There were consequences to shattering the glass ceiling with my head: cracking my own skull was one of them. Eventually, though, I healed and moved on—even changed careers—putting it all behind. Or so I thought.

In the early 80s, dressed in a pinstripe suit, the bow at my collar mimicking my male colleagues' ties, I was clawing my way up the corporate ladder in a men's world steeped in misogyny, official gender discrimination, and corporate-endorsed sexual harassment. My first boss at Redbook magazine didn't even know I had children. After outshining my twenty male colleagues in annual revenues for the second year running (while earning half their salaries because "you have a husband,") I hung a photograph of my little girls on my office wall. "We don't hire mothers," my boss said upon spotting the photograph. Promoting a woman to management had never been considered before and now, with the revelation of my children's existence, I was out of the running for good. The irony that Redbook magazine targeted young mothers was lost on our management. Even our Editor-in-Chief was an aging man who advised millions of young women each month how to manage home, kitchen, and children. The underlying editorial assumption was that wives' sole reason to work—feminists were yet to convince the establishment that being a homemaker was "work"—was due to their husbands' failure to provide.

My daily commute from our suburban Long Island home to New York City added to the hours I was absent from home. Even as my husband Ron shouldered much of the household responsibilities, including the care for the two little girls I brought into the marriage, he had an office to run and a daughter and a son of his own to shuttle about. I needed a live-in housekeeper to manage our life as a combined family. I needed a wife.

Enter Malaya. After a string of failed housekeepers, Malaya responded to my newspaper ad. A middle-aged spinster from South Africa, where her Filipino origins with the lightest tinge of African blood marked her as "colored," she had arrived in the United States ten years before with one family, and had spent the recent six years with another. From the moment she entered our home, dressed in an off-white skirt suit, I liked the broad face that seemed to have been made of hard rubber. The delighted smile bunching up her cheeks as her gaze followed my preschooler who'd need most of her attention, sealed our agreement.

For the next eleven years Malaya ran our house with determination and devotion. Every evening I returned to a house smelling of lemon polish and a tasty dinner where each family member was served their favorite dish. Malaya was also familiar with Jewish cooking and on holidays prepared feasts for crowds. Soon, when the children needed to be chauffeured to play dates or after-school activities, we paid for her driving lessons and bought her a used car. She enjoyed traveling with us on winter ski weekends, where she would send us to the mountain with freshly baked rolls and thermoses filled with stew and hot chocolate. On these weekends, too, she did the laundry, cleaned and watched our non-skiing youngest, then joined us in our evening outings to the bowling alley or movie theater. I was the one who, concerned about spoiling our children, gave them chores and established a quota of points each had to meet in helping Malaya.

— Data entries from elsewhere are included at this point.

-- pv_equiv track=rewrite | github.com/Kilgore-Devs/MorePython | Basics/level 8/A wolf in sheep's clothing.py | warn_the_sheep
-- ===== SOURCE A (Python) =====
-- def warn_the_sheep(queue):
--     queue = queue[::-1]  # reverse a list
--     p = 'Pls go away and stop eating my sheep'
--     s = None
--
--     for i, animal in enumerate(queue):  # if animal is equal to wolf, take the in ex number and assign it to s
--         if animal == 'wolf':
--             s = i
--
--     if s == 0:
--         return p
--     else:
--         return f"Oi! Sheep number {s}! You are about to be eaten by a wolf!"
-- ===== SOURCE B (Python) =====
-- def warn_the_sheep(queue):
--     # Forward pass with a counter: once the first wolf is seen, count the
--     # animals that come after it; no reversal, no indices.
--     s = None
--     for animal in queue:
--         if s is not None:
--             s += 1
--         elif animal == 'wolf':
--             s = 0
--     if s == 0:
--         return 'Pls go away and stop eating my sheep'
--     return f"Oi! Sheep number {s}! You are about to be eaten by a wolf!"
-- ===== Notes on version B (the rewrite author's own statement) =====
-- stated objective: simpler
-- what changed: B replaces A's list reversal and enumerate loop that records the index of the last wolf in the reversed list by a single forward pass with a counter: once the first wolf is seen it starts counting the animals that follow it, so the maintained state is a running count from the wolf, not a position in a reversed copy.
import Mathlib
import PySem

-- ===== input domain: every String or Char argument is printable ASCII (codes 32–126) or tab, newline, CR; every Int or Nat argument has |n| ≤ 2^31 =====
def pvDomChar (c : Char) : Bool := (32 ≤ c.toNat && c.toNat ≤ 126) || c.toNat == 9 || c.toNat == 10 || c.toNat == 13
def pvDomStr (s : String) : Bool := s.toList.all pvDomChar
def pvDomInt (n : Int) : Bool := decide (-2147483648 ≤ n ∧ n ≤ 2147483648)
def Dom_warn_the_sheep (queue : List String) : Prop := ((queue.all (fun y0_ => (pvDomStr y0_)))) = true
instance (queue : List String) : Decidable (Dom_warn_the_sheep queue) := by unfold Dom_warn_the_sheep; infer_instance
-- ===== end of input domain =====

-- B replaces A's reversal + enumerate loop (index of the last wolf in the reversed
-- copy) by one forward pass counting the animals after the first wolf; objective: simpler.

-- ===== PORT A =====
-- queue = queue[::-1]; loop over enumerate keeping the index of the LAST 'wolf'
def warn_the_sheep (queue : List String) : String :=
  let q : List String := (PySem.List.slice? queue none none (-1)).getD []
  let p : String := "Pls go away and stop eating my sheep"
  let s : Option Int :=
    (PySem.List.enumerate q 0).foldl
      (fun s ia => if ia.2 = "wolf" then some ia.1 else s) none
  if s = some 0 then p
  else "Oi! Sheep number " ++
       (match s with | none => "None" | some n => PySem.Int.toStr n) ++
       "! You are about to be eaten by a wolf!"

-- ===== PORT B =====
-- forward pass: s = None; for animal in queue: if s is not None: s += 1
--               elif animal == 'wolf': s = 0
def warn_the_sheep_alt (queue : List String) : String :=
  let s : Option Int :=
    queue.foldl
      (fun s animal =>
        match s with
        | some k => some (k + 1)
        | none => if animal = "wolf" then some 0 else none) none
  if s = some 0 then "Pls go away and stop eating my sheep"
  else "Oi! Sheep number " ++
       (match s with | none => "None" | some n => PySem.Int.toStr n) ++
       "! You are about to be eaten by a wolf!"

-- ===== PRECONDITION & SPEC =====
def Spec_warn_the_sheep (queue : List String) (out : String) : Prop := out = warn_the_sheep_alt queue
instance (queue : List String) (out : String) : Decidable (Spec_warn_the_sheep queue out) := by unfold Spec_warn_the_sheep; infer_instance

-- ===== CLAIM (what is proved, stated in full; the proofs are below) =====
def Claim_equal_warn_the_sheep : Prop := ∀ (queue : List String), Dom_warn_the_sheep queue → Spec_warn_the_sheep queue (warn_the_sheep queue)

-- ===== LEMMAS AND PROOFS =====

-- A's loop over the reversed list keeps the LAST 'wolf' of the reversed list,
-- i.e. the FIRST 'wolf' of the original list, at reversed position len - 1 - i.
theorem lastwolf (xs : List String) (acc : Option Int) :
    (PySem.List.enumerate xs.reverse 0).foldl
        (fun s ia => if ia.2 = "wolf" then some ia.1 else s) acc
      = match PySem.List.index? xs "wolf" with
        | some i => some ((xs.length : Int) - (i : Int) - 1)
        | none => acc := by
  induction xs generalizing acc with
  | nil => simp [List.idxOf?]
  | cons a t ih =>
    rw [List.reverse_cons, PySem.List.enumerate_append, List.foldl_append, ih]
    simp only [PySem.List.index?_eq_idxOf?, List.idxOf?_cons, PySem.List.enumerate_cons,
      PySem.List.enumerate_nil, List.foldl_cons, List.foldl_nil, List.length_reverse]
    by_cases ha : a = "wolf"
    · subst ha
      cases h : List.idxOf? "wolf" t <;> simp
    · cases h : List.idxOf? "wolf" t with
      | none => simp [beq_iff_eq, ha]
      | some i =>
          simp only [beq_iff_eq, if_neg ha, List.length_cons]
          congr 1
          push_cast
          ring

-- once started, B's counter just adds the number of remaining elements
theorem bfold_some (xs : List String) (k : Int) :
    xs.foldl
        (fun s animal =>
          match s with
          | some k => some (k + 1)
          | none => if animal = "wolf" then some 0 else none) (some k : Option Int)
      = some (k + xs.length) := by
  induction xs generalizing k with
  | nil => simp
  | cons a t ih =>
    simp only [List.foldl_cons]
    rw [ih]
    congr 1
    push_cast [List.length_cons]
    ring

-- B's forward counting pass computes the distance of the FIRST wolf from the back
theorem bfold_none (xs : List String) :
    xs.foldl
        (fun s animal =>
          match s with
          | some k => some (k + 1)
          | none => if animal = "wolf" then some 0 else none) (none : Option Int)
      = match PySem.List.index? xs "wolf" with
        | some i => some ((xs.length : Int) - (i : Int) - 1)
        | none => none := by
  induction xs with
  | nil => simp [List.idxOf?]
  | cons a t ih =>
    simp only [List.foldl_cons, PySem.List.index?_eq_idxOf?, List.idxOf?_cons]
    by_cases ha : a = "wolf"
    · subst ha
      simp only [beq_self_eq_true, if_pos]
      rw [bfold_some]
      congr 1
      push_cast [List.length_cons]
      ring
    · simp only [beq_iff_eq, if_neg ha, ih, PySem.List.index?_eq_idxOf?]
      cases h : List.idxOf? "wolf" t with
      | none => simp
      | some i =>
          simp only [Option.map_some]
          congr 1
          push_cast [List.length_cons]
          ring

-- ===== VERDICT (by name: the statement is the Claim_ definition above) =====
theorem warn_the_sheep_spec : Claim_equal_warn_the_sheep := by
  intro queue _
  unfold Spec_warn_the_sheep warn_the_sheep warn_the_sheep_alt
  rw [PySem.List.slice?_none_none_neg_one]
  simp only [Option.getD_some]
  rw [lastwolf, bfold_none]
theorem pv_grouped_keys (seq_annos : List (List String)) (gtn : List (String × String)) :
    (((PySem.Dict.counter seq_annos.flatten).items.foldl (fun (g : PySem.Dict String (List String)) p =>
        if p.2 ≥ pvMIN_GO then g.modify (pvNs gtn p.1) [] (fun l => l ++ [p.1]) else g) PySem.Dict.empty).keys)
      = PySem.Set.ofList ((pvIds seq_annos).map (pvNs gtn)) := by
  rw [show ((PySem.Dict.counter seq_annos.flatten).items.foldl (fun (g : PySem.Dict String (List String)) p =>
        if p.2 ≥ pvMIN_GO then g.modify (pvNs gtn p.1) [] (fun l => l ++ [p.1]) else g) PySem.Dict.empty)
      = (((PySem.Dict.counter seq_annos.flatten).items.filter (fun t => decide (t.2 ≥ pvMIN_GO))).foldl
          (fun (g : PySem.Dict String (List String)) p => g.modify (pvNs gtn p.1) [] (fun l => l ++ [p.1])) PySem.Dict.empty)
      from PySem.List.foldl_ite_eq_foldl_filter _ _ _ _]
  rw [PySem.Dict.keys_foldl_modify_key
    ((PySem.Dict.counter seq_annos.flatten).items.filter (fun t => decide (t.2 ≥ pvMIN_GO)))
    (fun p => pvNs gtn p.1) ([] : List String) (fun _ p l => l ++ [p.1]) PySem.Dict.empty]
  unfold pvIds
  rw [List.map_map]
  rfl

theorem count_go_terms_eq (seq_annos : List (List String)) (gtn : List (String × String)) :
    count_go_terms seq_annos gtn = count_go_terms_alt seq_annos gtn := by
  simp only [count_go_terms, count_go_terms_alt]
  have hcounter : seq_annos.foldl (fun d anno => anno.foldl (fun (d : PySem.Dict String Int) x => d.insert x (d.getD x 0 + 1)) d) PySem.Dict.empty
      = PySem.Dict.counter seq_annos.flatten := by
    rw [← PySem.Dict.foldl_insert_getD_add_one_eq_counter, List.foldl_flatten]
  rw [hcounter, pv_keysA]
  rw [pv_grouped_keys seq_annos gtn]
  have hsorted : PySem.List.sorted (pvIds seq_annos) (fun v => pvNs gtn v)
      = pvGather (fun v => pvNs gtn v) (pvNss (fun v => pvNs gtn v) (pvIds seq_annos)) (pvIds seq_annos) :=
    pv_sorted_eq_gather _ _
  have hnss : PySem.List.sorted (PySem.Set.ofList ((pvIds seq_annos).map (pvNs gtn))) (fun x => x)
      = pvNss (fun v => pvNs gtn v) (pvIds seq_annos) := rfl
  rw [hnss, hsorted]
  have hpair : (pvNss (fun v => pvNs gtn v) (pvIds seq_annos)).Pairwise (· < ·) :=
    PySem.List.sorted_ofList_pairwise_lt _
  have hne : ∀ k ∈ pvNss (fun v => pvNs gtn v) (pvIds seq_annos), ∃ i ∈ pvIds seq_annos, pvNs gtn i = k := by
    intro k hkmem
    have : k ∈ (pvIds seq_annos).map (pvNs gtn) := by
      have := (PySem.List.mem_sorted _ _ _ _).mp hkmem
      rwa [PySem.Set.mem_ofList] at this
    rcases List.mem_map.mp this with ⟨i, hi, hik⟩
    exact ⟨i, hi, hik⟩
  have hgroup : pvGroupby (fun v => pvNs gtn v)
        (pvGather (fun v => pvNs gtn v) (pvNss (fun v => pvNs gtn v) (pvIds seq_annos)) (pvIds seq_annos))
      = (pvNss (fun v => pvNs gtn v) (pvIds seq_annos)).map
          (fun k => (k, (pvIds seq_annos).filter (fun i => pvNs gtn i == k))) :=
    pv_groupby_gather _ _ _ hpair hne
  rw [hgroup]
  refine congrArg₂ Prod.mk ?_ ?_
  · -- the final dicts agree
    apply congrArg PySem.Dict.items
    apply congrArg PySem.Dict.ofList
    rw [List.map_map]
    apply List.map_congr_left
    intro ns _
    simp only [Function.comp_def]
    rw [pv_grouped_getD seq_annos gtn ns]
  · -- the two sorted id lists agree
    show pvGather _ _ _ = _
    unfold pvGather
    apply List.flatMap_congr
    intro ns _
    rw [pv_grouped_getD seq_annos gtn ns]

-- ===== VERDICT (by name: the statement is the Claim_ definition above) =====
theorem count_go_terms_spec : Claim_equal_count_go_terms := by
  intro seq_annos gtn _ _
  unfold Spec_count_go_terms
  exact count_go_terms_eq seq_annos gtn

My "Domestic Goddess" had no family in the USA, but was deeply involved with her church in Brooklyn. On weekends and holidays, she stayed with fellow church-members, an aging brother-sister duo. Midweek evenings in her room, she spent on her own phone line on church business. Having grown up in apartheid, she basked in the absence of our family skin-color divide, yet drew her own comfort-zone as an employee. She served dinner and then retired immediately to let our family eat alone, our chance to chat with the children, hear about their schools and friends, and discuss issues from gerbils and haunted castles to Judaism and presidential election.

Malaya was talkative, and we soon learned about her fiancé who had impregnated another woman. The betrayed young Malaya lost her trust in men and never dated again. She insisted that we replace the queen-size bed in her room with a single cot. We also learned about her childhood in South Africa, growing up in a fishing village among a large family whose photographs decorated her room along with photos of Caucasian children she had raised in the over two decades prior to her living with us.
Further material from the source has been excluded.